‘Taraw ng Lumalayag’ (Voyager Karst) is located within a 22,202-hectare Protected Area (PA) and is part of the Cabayugan ancestral domain, which housed the first Tagbanua settlers, Bayi Sinada and Apu Magsinambi. It is considered a sacred cave. (Photo courtesy of Jeffrey Delahay)
Research institutes report that despite the country’s abundance of indigenous lands and the ecosystem services they provide, about half of its ancestral territories are under environmental threat.
At least 1.25 million hectares of ancestral lands are currently ‘involved in environmentally destructive projects,’ reveals the 2022 Indigenous Peoples Speech Report (Sipa) by the Legal Rights and Natural Resources Center (LRC) became.
Extractive industries such as logging, mining and quarrying account for at least 51% of all environmentally significant projects (ECPs).
The LRC has defined an ECP as a project that creates significant ecological risks, including large-scale disturbance and pollution of land, waterways, air, climate, and biodiversity.

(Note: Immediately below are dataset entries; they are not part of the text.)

-- the scanner never cuts while no pending char recurs
lemma scan_no_break (t : List Char) : ∀ (c : Char) (u : List Char) (segs : List (List Char)),
    c ∉ t → t.foldl scanStep (segs, c :: u) = (segs, c :: (u ++ t)) := by
  induction t with
  | nil => intro c u segs _; simp
  | cons a t ih =>
    intro c u segs h
    have hca : c ≠ a := by intro he; exact h (by simp [he])
    have hstep : scanStep (segs, c :: u) a = (segs, c :: (u ++ [a])) := by
      simp [scanStep, hca]
    simp only [List.foldl_cons, hstep]
    rw [ih c (u ++ [a]) segs (fun hm => h (List.mem_cons_of_mem a hm))]
    simp

-- char-level scan = jump-level segments
lemma scan_eq : ∀ (c : Char) (u t : List Char), c ∉ u → ∀ (segs : List (List Char)),
    (t.foldl scanStep (segs, c :: u)).1 = segs ++ segsJumpP c u t := by
  intro c u t
  induction u, t using segsJumpP.induct (c := c) with
  | case1 u t h =>
    intro _ segs
    have hmem : c ∉ t := (PySem.List.index?_eq_none_iff t c).1 h
    rw [scan_no_break t c u segs hmem, segsJumpP_none c u t h]
    simp
  | case2 u t m h ih =>
    intro _ segs
    obtain ⟨pre, suf, ht, hlen, hcpre⟩ := (PySem.List.index?_eq_some_iff t c m).1 h
    have htake : t.take m = pre := by rw [ht, ← hlen]; exact List.take_left
    have hdropm : t.drop m = c :: suf := by rw [ht, ← hlen]; exact List.drop_left
    have hdrop : t.drop (m + 1) = suf := by
      have h1 : t.drop (m + 1) = (t.drop m).drop 1 := by rw [List.drop_drop]
      rw [h1, hdropm]; rfl
    have hfold : t.foldl scanStep (segs, c :: u)
        = suf.foldl scanStep (scanStep (segs, c :: (u ++ pre)) c) := by
      rw [ht, List.foldl_append, scan_no_break pre c u segs hcpre, List.foldl_cons]
    have hcut : scanStep (segs, c :: (u ++ pre)) c = (segs ++ [c :: (u ++ pre)], [c]) := by
      simp [scanStep]
    rw [hfold, hcut, segsJumpP_some c u t m h, htake, hdrop]
    have hrec := ih (by simp) (segs ++ [c :: (u ++ pre)])
    rw [hdrop] at hrec
    rw [hrec]
    simp

-- str.find of a single character is the first index of that character
lemma singleton_prefix_iff (c : Char) (l : List Char) : [c] <+: l ↔ l.head? = some c := by
  cases l with
  | nil => simp
  | cons a t => simp [List.cons_prefix_cons, eq_comm]

lemma find_singleton (t : List Char) (c : Char) :
    PySem.Chars.find t [c]
      = match PySem.List.index? t c with | none => -1 | some m => (m : Int) := by
  cases hidx : PySem.List.index? t c with
  | none =>
    have hmem : c ∉ t := (PySem.List.index?_eq_none_iff t c).1 hidx
    show PySem.Chars.find t [c] = -1
    exact (PySem.Chars.find_eq_neg_one_iff t [c]).2
      (fun hinf => hmem (hinf.subset (by simp)))
  | some m =>
    obtain ⟨pre, suf, ht, hlen, hcpre⟩ := (PySem.List.index?_eq_some_iff t c m).1 hidx
    have hinf : [c] <:+: t := by rw [ht]; exact ⟨pre, suf, by simp⟩
    have hne : PySem.Chars.find t [c] ≠ -1 := by
      rw [Ne, PySem.Chars.find_eq_neg_one_iff]; exact fun hn => hn hinf
    have hge : 0 ≤ PySem.Chars.find t [c] := by
      have := PySem.Chars.neg_one_le_find t [c]; omega
    obtain ⟨hpre, hmin⟩ := PySem.Chars.find_spec hge
    have hm_pre : [c] <+: t.drop m := by
      rw [ht, ← hlen, List.drop_left, singleton_prefix_iff]; rfl
    have hle : (PySem.Chars.find t [c]).toNat ≤ m := by
      by_contra hlt
      exact hmin m (by omega) hm_pre
    have hge2 : m ≤ (PySem.Chars.find t [c]).toNat := by
      by_contra hlt
      rw [not_le] at hlt
      have hh : t[(PySem.Chars.find t [c]).toNat]? = some c := by
        rw [← List.head?_drop]
        exact (singleton_prefix_iff c _).1 hpre
      generalize hj : (PySem.Chars.find t [c]).toNat = j at hh hlt
      rw [ht] at hh
      rw [List.getElem?_append_left (by omega : j < pre.length)] at hh
      exact hcpre (List.mem_of_getElem? hh)
    show PySem.Chars.find t [c] = (m : Int)
    omega
-- every kept line is a nonempty stripped line
lemma cleanLoopA_mem (cmd : List Char) (raw : List (List Char)) (b : Bool) :
    ∀ k ∈ cleanLoopA cmd raw b, (∃ l, k = PySem.Chars.strip l) ∧ pvGood k = true := by
  induction raw generalizing b with
  | nil => intro k hk; simp [cleanLoopA] at hk
  | cons l rest ih =>
    intro k hk
    simp only [cleanLoopA, pvCond_eq] at hk
    by_cases h1 : (b && PySem.Chars.isIn (PySem.Chars.strip cmd) (PySem.Chars.strip l)) = true
    · rw [if_pos h1] at hk
      exact ih false k hk
    · rw [if_neg h1] at hk
      cases hg : pvGood (PySem.Chars.strip l)
      · rw [hg] at hk
        simp only [Bool.not_false, if_pos rfl] at hk
        exact ih b k hk
      · rw [hg] at hk
        simp only [Bool.not_true, Bool.false_eq_true, if_false, List.mem_cons] at hk
        rcases hk with rfl | hk
        · exact ⟨⟨l, rfl⟩, hg⟩
        · exact ih b k hk

-- glue = join when all pieces are nonempty
lemma join_ne_nil (k : List Char) (ks : List (List Char)) (hk : k ≠ []) :
    PySem.Chars.join ['\n'] (k :: ks) ≠ [] := by
  cases ks with
  | nil => simpa [PySem.Chars.join_singleton] using hk
  | cons b bs => simp [PySem.Chars.join_cons_cons]

lemma pvGlue_eq_join (ks : List (List Char)) (h : ∀ k ∈ ks, k ≠ []) :
    pvGlue ks = PySem.Chars.join ['\n'] ks := by
  induction ks with
  | nil => rfl
  | cons k ks ih =>
    cases ks with
    | nil => simp [pvGlue, PySem.Chars.join_singleton]
    | cons b bs =>
      have hb := join_ne_nil b bs (h b (by simp))
      have ihr := ih (fun x hx => h x (by simp [hx]))
      rw [pvGlue_cons, ihr, if_neg (by simpa [List.isEmpty_iff] using hb),
        PySem.Chars.join_cons_cons]
      simp

-- a nonempty stripped line has non-space endpoints, so stripping the join is a no-op
-- strip s is a prefix of lstrip s
lemma pvStrip_prefix (s : List Char) : PySem.Chars.strip s <+: PySem.Chars.lstrip s := by
  unfold PySem.Chars.strip PySem.Chars.rstrip
  have hsuf : List.dropWhile PySem.Chars.isspace (PySem.Chars.lstrip s).reverse <:+
      (PySem.Chars.lstrip s).reverse := List.dropWhile_suffix _
  have := hsuf.reverse
  rwa [List.reverse_reverse] at this

lemma strip_head_not_space (s : List Char) (c : Char)
    (h : (PySem.Chars.strip s).head? = some c) : PySem.Chars.isspace c = false := by
  obtain ⟨t, ht⟩ := pvStrip_prefix s
  have hu : (PySem.Chars.lstrip s).head? = some c := by
    rw [← ht, List.head?_append, h]
    rfl
  have hd : PySem.Chars.lstrip s ≠ [] := by
    intro h0; rw [h0] at hu; simp at hu
  have hhead := List.head_dropWhile_not PySem.Chars.isspace (l := s) (w := hd)
  rw [List.head?_eq_head hd] at hu
  rw [Option.some_inj] at hu
  rw [← hu]
  exact hhead

lemma strip_getLast_not_space (s : List Char) (c : Char)
    (h : (PySem.Chars.strip s).getLast? = some c) : PySem.Chars.isspace c = false := by
  have hrev : (PySem.Chars.strip s).reverse =
      List.dropWhile PySem.Chars.isspace (PySem.Chars.lstrip s).reverse := by
    unfold PySem.Chars.strip PySem.Chars.rstrip
    rw [List.reverse_reverse]
  have hh : (PySem.Chars.strip s).reverse.head? = some c := by
    rw [List.head?_reverse]; exact h
  rw [hrev] at hh
  have hd : List.dropWhile PySem.Chars.isspace (PySem.Chars.lstrip s).reverse ≠ [] := by
    intro h0; rw [h0] at hh; simp at hh
  have := List.head_dropWhile_not PySem.Chars.isspace (w := hd)
  rw [List.head?_eq_head hd, Option.some_inj] at hh
  rw [← hh]
  exact this

lemma join_getLast_not_space (ks : List (List Char))
    (h : ∀ k ∈ ks, (∃ l, k = PySem.Chars.strip l) ∧ k ≠ []) (c : Char)
    (hc : (PySem.Chars.join ['\n'] ks).getLast? = some c) : PySem.Chars.isspace c = false := by
  induction ks with
  | nil =>
    rw [show PySem.Chars.join ['\n'] ([] : List (List Char)) = [] from rfl] at hc
    simp at hc
  | cons k ks ih =>
    cases ks with
    | nil =>
      rw [PySem.Chars.join_singleton] at hc
      obtain ⟨⟨l, rfl⟩, _⟩ := h k (by simp)
      exact strip_getLast_not_space l c hc
    | cons b bs =>
      have hb : PySem.Chars.join ['\n'] (b :: bs) ≠ [] :=
        join_ne_nil b bs (h b (by simp)).2
      rw [PySem.Chars.join_cons_cons, List.getLast?_append] at hc
      have hsome : (PySem.Chars.join ['\n'] (b :: bs)).getLast?.isSome := by
        rw [List.getLast?_isSome]; exact hb
      obtain ⟨d, hd⟩ := Option.isSome_iff_exists.mp hsome
      rw [hd] at hc
      simp only [Option.some_or] at hc
      rw [Option.some_inj] at hc
      subst hc
      exact ih (fun x hx => h x (by simp [List.mem_cons] at hx ⊢; tauto)) hd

Citing recent data from the Environmental Management Agency, the LRC said that 83 of the country’s 410 ECPs have ancestral domain name registration certificates, which are formal deeds of Indigenous Peoples (IP) ancestral title. Discovered to be located in or near the land beneath the Tome (CADT). Land under the 1987 Indigenous Rights Act (Ipra). According to the report, 49% of mining projects competed with CADT, and 87% of forest areas covered by large-scale logging competed with registered ancestral domains.
The LRC report also said that the country’s indigenous territories cover nearly 13 million to 14 million hectares of landscape, but are registered with the CADT, based on 2021 data from the National Commission for Indigenous Peoples. It points out that the land area is only 5.97 million hectares.
Yet, even without formal land titles, 5.3 million hectares of ancestral territory is forest, accounting for 75% of our remaining forest cover and generating P1.1 trillion in ecosystem value annually.
The LRC, one of the groups that pushed for Ipra’s passage, said the current situation showed that the law’s protective mechanisms were “undermined.”
“Underlying these tensions and pressures with intellectual property and its ancestral domain is the poor implementation of the free and prior informed consent (FPIC) process,” the group notes in its report. , added that “there have been numerous reports of fraudulent takeovers of FPIC.”
Lawyer Mai Taqueban, executive director of the LRC, said in the face of the climate crisis, “There is an urgent need to protect ancestral domains and their natural defenses against extreme climate impacts.”
“The exploitation and commoditization of nature is, sadly, a permanent framework for managing our natural resources,” said Takeban.
She added that the situation has not only marginalized IPs, but has also exacerbated their human rights situation, as “many of them naturally oppose these projects.”
According to the report, 45 IPs were killed between 2019 and 2021, in incidents “related to various land and resource grabbing issues.”
Taqueban said intellectual property rights will “pursue the intellectual property agenda” including “Ipra’s harmonization of natural resources and other laws affecting intellectual property rights under the new government.” Stated.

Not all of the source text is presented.